Finding the path was difficult. The forest had moved down the beach over the years, growing over whatever traces of human habitation there had once been. In the end, they had to pick their way through, weaving between tree trunks and crunching bracken underfoot as they went.

It was quiet, beneath the trees. Often there was no sound but their breathing, the snap of a branch, and her heartbeat in her ears. That caught her attention, eventually, after a longer period of time than it should have done. She’d been distracted by his shoulders, the line of his back. 

“Zuko,” she said, voice pitching quieter, “there are no birds.” In fact, she thought, pausing to listen.... “I don’t hear any animals at all.”

He stopped walking, bracing a hand on a tree and turning to frown over his shoulder. They stood, silent, listening to nothing. The only sound was the faint noise of the waves in the distance, muffled by the trees.

“Whatever lives here could be frightened of us,” she said, into that quiet void.

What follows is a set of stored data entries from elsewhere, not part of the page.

-- ===== LEMMAS AND PROOFS =====
-- Common specification S: position i gets max(length of the strictly increasing run ending
-- at i, length of the strictly decreasing run starting at i); S sums these over the list.

def upsGo (prev u : Int) : List Int → List Int
  | [] => []
  | y :: ys => (if y > prev then u + 1 else 1) :: upsGo y (if y > prev then u + 1 else 1) ys
def desc (prev : Int) : List Int → Int
  | [] => 0
  | y :: ys => if y < prev then 1 + desc y ys else 0
def downs : List Int → List Int
  | [] => []
  | x :: xs => (desc x xs + 1) :: downs xs
def J (prev u d pk : Int) (rest : List Int) : Int :=
  (List.zipWith max (upsGo prev (u + 1) rest) (downs rest)).sum
  + d * desc prev rest + max (pk + 1) (d + 1 + desc prev rest) - max (pk + 1) (d + 1)
lemma desc_nonneg (prev : Int) (l : List Int) : 0 ≤ desc prev l := by
  induction l generalizing prev with
  | nil => simp [desc]
  | cons y ys ih => simp only [desc]; split <;> [linarith [ih y]; simp]
lemma J_step (ys : List Int) (prev y u d pk : Int) (hu : 0 ≤ u) :
    J prev u d pk (y :: ys) =
      if y > prev then (u + 2) + J y (u + 1) 0 (u + 1) ys
      else if y < prev then (d + 1 + (if d + 1 > pk then 1 else 0)) + J y 0 (d + 1) pk ys
      else 1 + J y 0 0 0 ys := by
  have ht' : 0 ≤ desc y ys := desc_nonneg y ys
  rcases lt_trichotomy prev y with h | h | h
  · simp only [J, upsGo, downs, desc, List.zipWith_cons_cons, List.sum_cons,
      if_pos h, if_neg (by omega : ¬ y < prev), gt_iff_lt]
    generalize (List.zipWith max (upsGo y (u + 1 + 1) ys) (downs ys)).sum = Z
    generalize desc y ys = t at ht' ⊢
    omega
  · simp only [J, upsGo, downs, desc, List.zipWith_cons_cons, List.sum_cons,
      if_neg (by omega : ¬ y > prev), if_neg (by omega : ¬ y < prev), gt_iff_lt, zero_add]
    generalize (List.zipWith max (upsGo y 1 ys) (downs ys)).sum = Z
    generalize desc y ys = t at ht' ⊢
    omega
  · simp only [J, upsGo, downs, desc, List.zipWith_cons_cons, List.sum_cons,
      if_neg (by omega : ¬ y > prev), if_pos (by omega : y < prev), gt_iff_lt, zero_add]
    generalize (List.zipWith max (upsGo y 1 ys) (downs ys)).sum = Z
    have e1 : d * (1 + desc y ys) = d + d * desc y ys := by ring
    have e2 : (d + 1) * desc y ys = d * desc y ys + desc y ys := by ring
    rw [e1, e2]
    generalize d * desc y ys = q
    generalize desc y ys = t at ht' ⊢
    split_ifs <;> omega
def ups : List Int → List Int
  | [] => []
  | x :: xs => 1 :: upsGo x 1 xs
def S (arr : List Int) : Int := (List.zipWith max (ups arr) (downs arr)).sum
def G (prev u d pk : Int) : List Int → Int
  | [] => 0
  | y :: ys =>
    if y > prev then (u + 2) + G y (u + 1) 0 (u + 1) ys
    else if y < prev then (d + 1 + (if d + 1 > pk then 1 else 0)) + G y 0 (d + 1) pk ys
    else 1 + G y 0 0 0 ys
lemma G_eq_J (rest : List Int) (prev u d pk : Int) (hu : 0 ≤ u) :
    G prev u d pk rest = J prev u d pk rest := by
  induction rest generalizing prev u d pk with
  | nil => simp only [G, J, desc, upsGo, downs, List.zipWith_nil, List.sum_nil, mul_zero]; omega
  | cons y ys ih =>
    rw [J_step ys prev y u d pk hu]
    simp only [G]
    split_ifs <;> rw [ih] <;> omega

lemma foldl_bStep (rest : List Int) (prev t u d pk : Int) :
    (((prev :: rest).zip rest).foldl bStep (t, u, d, pk)).1 = t + G prev u d pk rest := by
  induction rest generalizing prev t u d pk with
  | nil => simp [G]
  | cons y ys ih =>
    simp only [List.zip_cons_cons, List.foldl_cons, bStep, G]
    split_ifs with h1 h2 <;> rw [ih] <;> ring

lemma S_cons (a0 : Int) (rest : List Int) : S (a0 :: rest) = 1 + J a0 0 0 0 rest := by
  have ht : 0 ≤ desc a0 rest := desc_nonneg a0 rest
  simp only [S, J, ups, downs, List.zipWith_cons_cons, List.sum_cons, zero_add, zero_mul]
  generalize (List.zipWith max (upsGo a0 1 rest) (downs rest)).sum = Z
  generalize desc a0 rest = t at ht ⊢
  omega
lemma alt_eq_S (arr : List Int) : compute_fair_bonus_alt arr = S arr := by
  match arr with
  | [] => simp [compute_fair_bonus_alt, S, ups, downs]
  | [x] => simp [compute_fair_bonus_alt, S, ups, downs, upsGo, desc]
  | a0 :: a1 :: rest =>
    have hlen : ¬ ((((a0 :: a1 :: rest).length : Int)) < 2) := by
      simp only [List.length_cons]; push_cast; omega
    simp only [compute_fair_bonus_alt, if_neg hlen, PySem.List.slice_from_one, List.tail_cons]
    rw [foldl_bStep (a1 :: rest) a0 1 0 0 0, G_eq_J _ _ _ _ _ (le_refl 0), ← S_cons]
lemma length_upsGo (l : List Int) : ∀ (prev u : Int), (upsGo prev u l).length = l.length := by
  induction l with
  | nil => intro _ _; rfl
  | cons y ys ih => intro prev u; simp [upsGo, ih]

lemma length_ups (l : List Int) : (ups l).length = l.length := by
  cases l with
  | nil => rfl
  | cons x xs => simp [ups, length_upsGo]

lemma length_downs (l : List Int) : (downs l).length = l.length := by
  induction l with
  | nil => rfl
  | cons x xs ih => simp [downs, ih]

lemma upsGo_getD_succ (l : List Int) : ∀ (prev u : Int) (k : Nat), k + 1 < l.length →
    (upsGo prev u l).getD (k + 1) 0 =
      if l.getD (k + 1) 0 > l.getD k 0 then (upsGo prev u l).getD k 0 + 1 else 1 := by
  induction l with
  | nil => intro _ _ k h; simp at h
  | cons y ys ih =>
    intro prev u k h
    cases k with
    | zero =>
      match ys, h with
      | z :: zs, _ => simp [upsGo]
    | succ k =>
      simp only [upsGo, List.getD_cons_succ]
      exact ih y _ k (by simpa using h)

lemma ups_getD_succ (arr : List Int) (k : Nat) (h : k + 1 < arr.length) :
    (ups arr).getD (k + 1) 0 =
      if arr.getD (k + 1) 0 > arr.getD k 0 then (ups arr).getD k 0 + 1 else 1 := by
  cases arr with
  | nil => simp at h
  | cons x xs =>
    cases k with
    | zero =>
      match xs, h with
      | z :: zs, _ => simp [ups, upsGo]
    | succ k =>
      simp only [ups, List.getD_cons_succ]
      exact upsGo_getD_succ xs x 1 k (by simpa using h)

lemma upsGo_getD_pos (l : List Int) : ∀ (prev u : Int), 0 ≤ u → ∀ (k : Nat), k < l.length →
    1 ≤ (upsGo prev u l).getD k 0 := by
  induction l with
  | nil => intro _ _ _ k h; simp at h
  | cons y ys ih =>
    intro prev u hu k hk
    cases k with
    | zero => simp only [upsGo, List.getD_cons_zero]; split <;> omega
    | succ k =>
      simp only [upsGo, List.getD_cons_succ]
      exact ih y _ (by split <;> omega) k (by simpa using hk)

lemma ups_getD_pos (arr : List Int) (k : Nat) (h : k < arr.length) : 1 ≤ (ups arr).getD k 0 := by
  cases arr with
  | nil => simp at h
  | cons x xs =>
    cases k with
    | zero => simp [ups]
    | succ k => simpa [ups] using upsGo_getD_pos xs x 1 (by omega) k (by simpa using h)

lemma downs_getD_pos (arr : List Int) (k : Nat) (h : k < arr.length) : 1 ≤ (downs arr).getD k 0 := by
  induction arr generalizing k with
  | nil => simp at h
  | cons x xs ih =>
    cases k with
    | zero => have := desc_nonneg x xs; simp only [downs, List.getD_cons_zero]; omega
    | succ k => simp only [downs, List.getD_cons_succ]; exact ih k (by simpa using h)

lemma downs_getD_succ (arr : List Int) (k : Nat) (h : k + 1 < arr.length) :
    (downs arr).getD k 0 =
      if arr.getD k 0 > arr.getD (k + 1) 0 then (downs arr).getD (k + 1) 0 + 1 else 1 := by
  induction arr generalizing k with
  | nil => simp at h
  | cons x xs ih =>
    cases k with
    | zero =>
      match xs, h with
      | z :: zs, _ =>
        simp only [downs, desc, List.getD_cons_zero, List.getD_cons_succ, gt_iff_lt]
        split_ifs <;> omega
    | succ k =>
      simp only [downs, List.getD_cons_succ]
      exact ih k (by simpa using h)

lemma downs_getD_last (arr : List Int) (h : arr ≠ []) :
    (downs arr).getD (arr.length - 1) 0 = 1 := by
  induction arr with
  | nil => simp at h
  | cons x xs ih =>
    cases xs with
    | nil => simp [downs, desc]
    | cons z zs =>
      have := ih (by simp)
      simpa [downs, List.getD_cons_succ] using this
lemma getD_set' (l : List Int) (i j : Nat) (v : Int) :
    (l.set i v).getD j 0 = if j = i ∧ i < l.length then v else l.getD j 0 := by
  simp only [List.getD_eq_getElem?_getD, List.getElem?_set]
  split_ifs with h1 h2 h3 <;> simp_all
-- pv_equiv track=rewrite | github.com/poma-ai/poma-memory | poma_memory/tree.py | normalize_depths
-- ===== SOURCE A (Python) =====
-- def normalize_depths(chunks: list[dict]) -> list[dict]:
--     """Assign parent_chunk_index to each chunk based on depth hierarchy.
--
--     Walks the chunk list and for each chunk finds the nearest preceding
--     chunk with depth = current_depth - 1.
--
--     Args:
--         chunks: List from parse_indented_text()
--
--     Returns:
--         Same list with parent_chunk_index added to each dict.
--     """
--     # Stack of (depth, chunk_index) for tracking parent chain
--     stack: list[tuple[int, int]] = []
--
--     for chunk in chunks:
--         depth = chunk["depth"]
--
--         # Pop stack entries that are at same or deeper depth
--         while stack and stack[-1][0] >= depth:
--             stack.pop()
--
--         # Parent is top of stack (if any)
--         chunk["parent_chunk_index"] = stack[-1][1] if stack else None
--
--         stack.append((depth, chunk["chunk_index"]))
--
--     return chunks
-- ===== SOURCE B (Python) =====
-- def normalize_depths(chunks: list[dict]) -> list[dict]:
--     """Two staged passes: extract (depth, chunk_index) info, compute all parents by
--     scanning the already-seen info for the nearest strictly smaller depth, then assign."""
--     info = [(c["depth"], c["chunk_index"]) for c in chunks]
--     parents = []
--     seen = []  # info of processed chunks, in order
--     for d, ci in info:
--         parents.append(next((pci for pd, pci in reversed(seen) if pd < d), None))
--         seen.append((d, ci))
--     for c, p in zip(chunks, parents):
--         c["parent_chunk_index"] = p
--     return chunks
-- ===== Notes on version B (the rewrite author's own statement) =====
-- stated objective: alternative
-- what changed: Replaces the single-pass monotonic-stack mutation loop with three staged passes: extract (depth, chunk_index) pairs, compute each parent by a direct backward nearest-smaller-depth scan over the seen pairs, then zip the parents back onto the dicts.
import Mathlib
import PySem

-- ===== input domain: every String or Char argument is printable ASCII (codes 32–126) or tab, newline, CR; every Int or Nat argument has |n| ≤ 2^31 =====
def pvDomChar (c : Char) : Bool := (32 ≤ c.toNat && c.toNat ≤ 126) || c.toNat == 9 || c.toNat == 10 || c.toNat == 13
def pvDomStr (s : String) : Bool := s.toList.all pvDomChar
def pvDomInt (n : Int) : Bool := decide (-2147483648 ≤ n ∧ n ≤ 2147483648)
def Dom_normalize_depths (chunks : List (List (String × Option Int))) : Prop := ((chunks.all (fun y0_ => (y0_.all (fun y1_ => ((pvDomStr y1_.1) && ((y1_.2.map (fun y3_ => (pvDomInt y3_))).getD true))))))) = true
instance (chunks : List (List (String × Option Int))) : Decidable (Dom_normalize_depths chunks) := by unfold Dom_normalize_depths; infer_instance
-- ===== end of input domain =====

-- B replaces A's single-pass monotonic-stack loop with three staged passes (extract
-- (depth, chunk_index) info; compute all parents by a backward nearest-smaller-depth scan
-- of the seen info; zip the parents back onto the dicts) — alternative decomposition, not faster.
-- Both Pythons mutate the chunk dicts in place and return the same list object; the
-- equivalence proved is about the return value.

-- shared chunk accessors (chunk["depth"], chunk["chunk_index"], chunk["parent_chunk_index"] = v);
-- the .getD defaults are only reached outside Pre_ (where the Pythons raise)
def pvDepth (c : List (String × Option Int)) : Int :=
  (((PySem.Dict.mk c).get? "depth").getD none).getD 0
def pvCI (c : List (String × Option Int)) : Option Int :=
  ((PySem.Dict.mk c).get? "chunk_index").getD none
def pvSetParent (c : List (String × Option Int)) (v : Option Int) : List (String × Option Int) :=
  ((PySem.Dict.mk c).insert "parent_chunk_index" v).items

-- ===== PORT A =====
-- 'while stack and stack[-1][0] >= depth: stack.pop()'  (list head = Python stack top)
def popWhileA (d : Int) : List (Int × Option Int) → List (Int × Option Int)
  | [] => []
  | (sd, si) :: rest => if sd ≥ d then popWhileA d rest else (sd, si) :: rest

def goA : List (List (String × Option Int)) → List (Int × Option Int) →
    List (List (String × Option Int)) → List (List (String × Option Int))
  | [], _, acc => acc.reverse
  | c :: rest, stack, acc =>
    let d := pvDepth c
    let stack' := popWhileA d stack
    let parent : Option Int := match stack' with | [] => none | (_, pi) :: _ => pi
    goA rest ((d, pvCI c) :: stack') (pvSetParent c parent :: acc)

def normalize_depths (chunks : List (List (String × Option Int))) : List (List (String × Option Int)) :=
  goA chunks [] []

-- ===== PORT B =====
-- 'next((pci for pd, pci in reversed(seen) if pd < d), None)' — 'seen' is kept reversed here
-- (cons = Python's append viewed from the reversed end), so the scan is a plain head-first walk
def nearestSmaller (d : Int) : List (Int × Option Int) → Option Int
  | [] => none
  | (pd, pci) :: rest => if pd < d then pci else nearestSmaller d rest

-- the 'for d, ci in info' loop producing 'parents'
def parentsGo : List (Int × Option Int) → List (Int × Option Int) → List (Option Int)
  | [], _ => []
  | (d, ci) :: rest, seenRev => nearestSmaller d seenRev :: parentsGo rest ((d, ci) :: seenRev)

def normalize_depths_alt (chunks : List (List (String × Option Int))) : List (List (String × Option Int)) :=
  let info := chunks.map (fun c => (pvDepth c, pvCI c))
  let parents := parentsGo info []
  (chunks.zip parents).map (fun cp => pvSetParent cp.1 cp.2)

-- ===== PRECONDITION & SPEC =====
-- Pre_ = exactly the inputs where Python A returns: every chunk has "depth" and "chunk_index" keys,
-- and every depth is an int — except that a single-chunk list may have depth None (no comparison happens).
def Pre_normalize_depths (chunks : List (List (String × Option Int))) : Prop :=
  (∀ c ∈ chunks, ((PySem.Dict.mk c).get? "depth").isSome = true ∧
      ((PySem.Dict.mk c).get? "chunk_index").isSome = true) ∧
  (chunks.length ≤ 1 ∨ ∀ c ∈ chunks, (((PySem.Dict.mk c).get? "depth").getD none).isSome = true)
instance (chunks : List (List (String × Option Int))) : Decidable (Pre_normalize_depths chunks) := by
  unfold Pre_normalize_depths; infer_instance

def pvWitness_normalize_depths : (List (List (String × Option Int))) :=
  [[("depth", some 0), ("chunk_index", some 0)], [("depth", some 1), ("chunk_index", some 1)]]

def Spec_normalize_depths (chunks : List (List (String × Option Int))) (out : List (List (String × Option Int))) : Prop := out = normalize_depths_alt chunks
instance (chunks : List (List (String × Option Int))) (out : List (List (String × Option Int))) : Decidable (Spec_normalize_depths chunks out) := by unfold Spec_normalize_depths; infer_instance

-- ===== CLAIM (what is proved, stated in full; the proofs are below) =====
def Claim_equal_normalize_depths : Prop := ∀ (chunks : List (List (String × Option Int))), Dom_normalize_depths chunks → Pre_normalize_depths chunks → Spec_normalize_depths chunks (normalize_depths chunks)

-- ===== LEMMAS AND PROOFS =====

-- the parent A reads: top of the (already popped) stack
def topIdx : List (Int × Option Int) → Option Int
  | [] => none
  | (_, pi) :: _ => pi

-- popping to a smaller-or-equal threshold again is the same as popping once to it
theorem popWhileA_popWhileA (d d' : Int) (h : d' ≤ d) (stack : List (Int × Option Int)) :
    popWhileA d' (popWhileA d stack) = popWhileA d' stack := by
  induction stack with
  | nil => rfl
  | cons p rest ih =>
    obtain ⟨sd, si⟩ := p
    by_cases hd : sd ≥ d
    · have hd' : sd ≥ d' := le_trans h hd
      simp [popWhileA, hd, hd', ih]
    · simp [popWhileA, hd]

-- loop invariant: popping A's stack to any threshold finds the same parent as B's backward scan
def PVInv (stack seenRev : List (Int × Option Int)) : Prop :=
  ∀ d, topIdx (popWhileA d stack) = nearestSmaller d seenRev

theorem goA_eq_altB (rest : List (List (String × Option Int)))
    (stack seenRev : List (Int × Option Int)) (acc : List (List (String × Option Int)))
    (hinv : PVInv stack seenRev) :
    goA rest stack acc =
      acc.reverse ++
        (rest.zip (parentsGo (rest.map (fun c => (pvDepth c, pvCI c))) seenRev)).map
          (fun cp => pvSetParent cp.1 cp.2) := by
  induction rest generalizing stack seenRev acc with
  | nil => simp [goA]
  | cons c rest ih =>
    have hpar : (match popWhileA (pvDepth c) stack with
        | [] => (none : Option Int) | (_, pi) :: _ => pi) = nearestSmaller (pvDepth c) seenRev := by
      have := hinv (pvDepth c)
      simpa [topIdx] using this
    have hinv' : PVInv ((pvDepth c, pvCI c) :: popWhileA (pvDepth c) stack)
        ((pvDepth c, pvCI c) :: seenRev) := by
      intro d'
      by_cases hle : pvDepth c ≥ d'
      · have hlt : ¬ pvDepth c < d' := by omega
        simp only [popWhileA, hle, if_pos, nearestSmaller, if_neg hlt]
        rw [popWhileA_popWhileA _ _ (by omega)]
        exact hinv d'
      · have hlt : pvDepth c < d' := by omega
        simp only [popWhileA, if_neg hle, nearestSmaller, if_pos hlt, topIdx]
    simp only [goA, hpar]
    rw [ih _ _ _ hinv']
    simp [List.map, parentsGo, List.zip]

-- ===== VERDICT (by name: the statement is the Claim_ definition above) =====
theorem normalize_depths_spec : Claim_equal_normalize_depths := by
  intro chunks _ _
  show normalize_depths chunks = normalize_depths_alt chunks
  simpa [normalize_depths_alt] using goA_eq_altB chunks [] [] [] (fun _ => rfl)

“Maybe,” Zuko agreed, starting forward again. “There’s been no one here for decades. We’re probably a surprise.”

Katara nodded, though he wasn’t looking. She tried not to think too hard about other unpopulated places she’d visited in her travels, the way the animals there approached people without fear or trepidation, not knowing enough to fear them.

She adjusted the hang of her bending bag over her shoulder, sweating in the heat that was caught beneath the boughs of the trees, and walked a little faster, listening for any noises and hearing nothing. 

“So,” she said, to fill up the quiet, “what else have you been up to?”

#

They talked of policy changes and the dispersal of some measure of the Fire Nation’s army and treaties and more as they walked. They spoke of the rebuilding of the Southern Water Tribe and conflicts with their sister Tribe to the North and her disagreements with Sokka.

They didn’t talk about Aang.

Katara felt the silence about that subject nearly as keenly as she did the silence of the island. She didn’t ask when Zuko had seen him last. She didn’t mention her last morning with Aang, when the tensions between them had come to a head, when she’d snapped that he didn’t actually seem to like _her_ very much, not her culture, not her beliefs, not her desires for the future, so much as the idea of her, and he’d snapped back that maybe that should tell her something about the weak points in her personality and…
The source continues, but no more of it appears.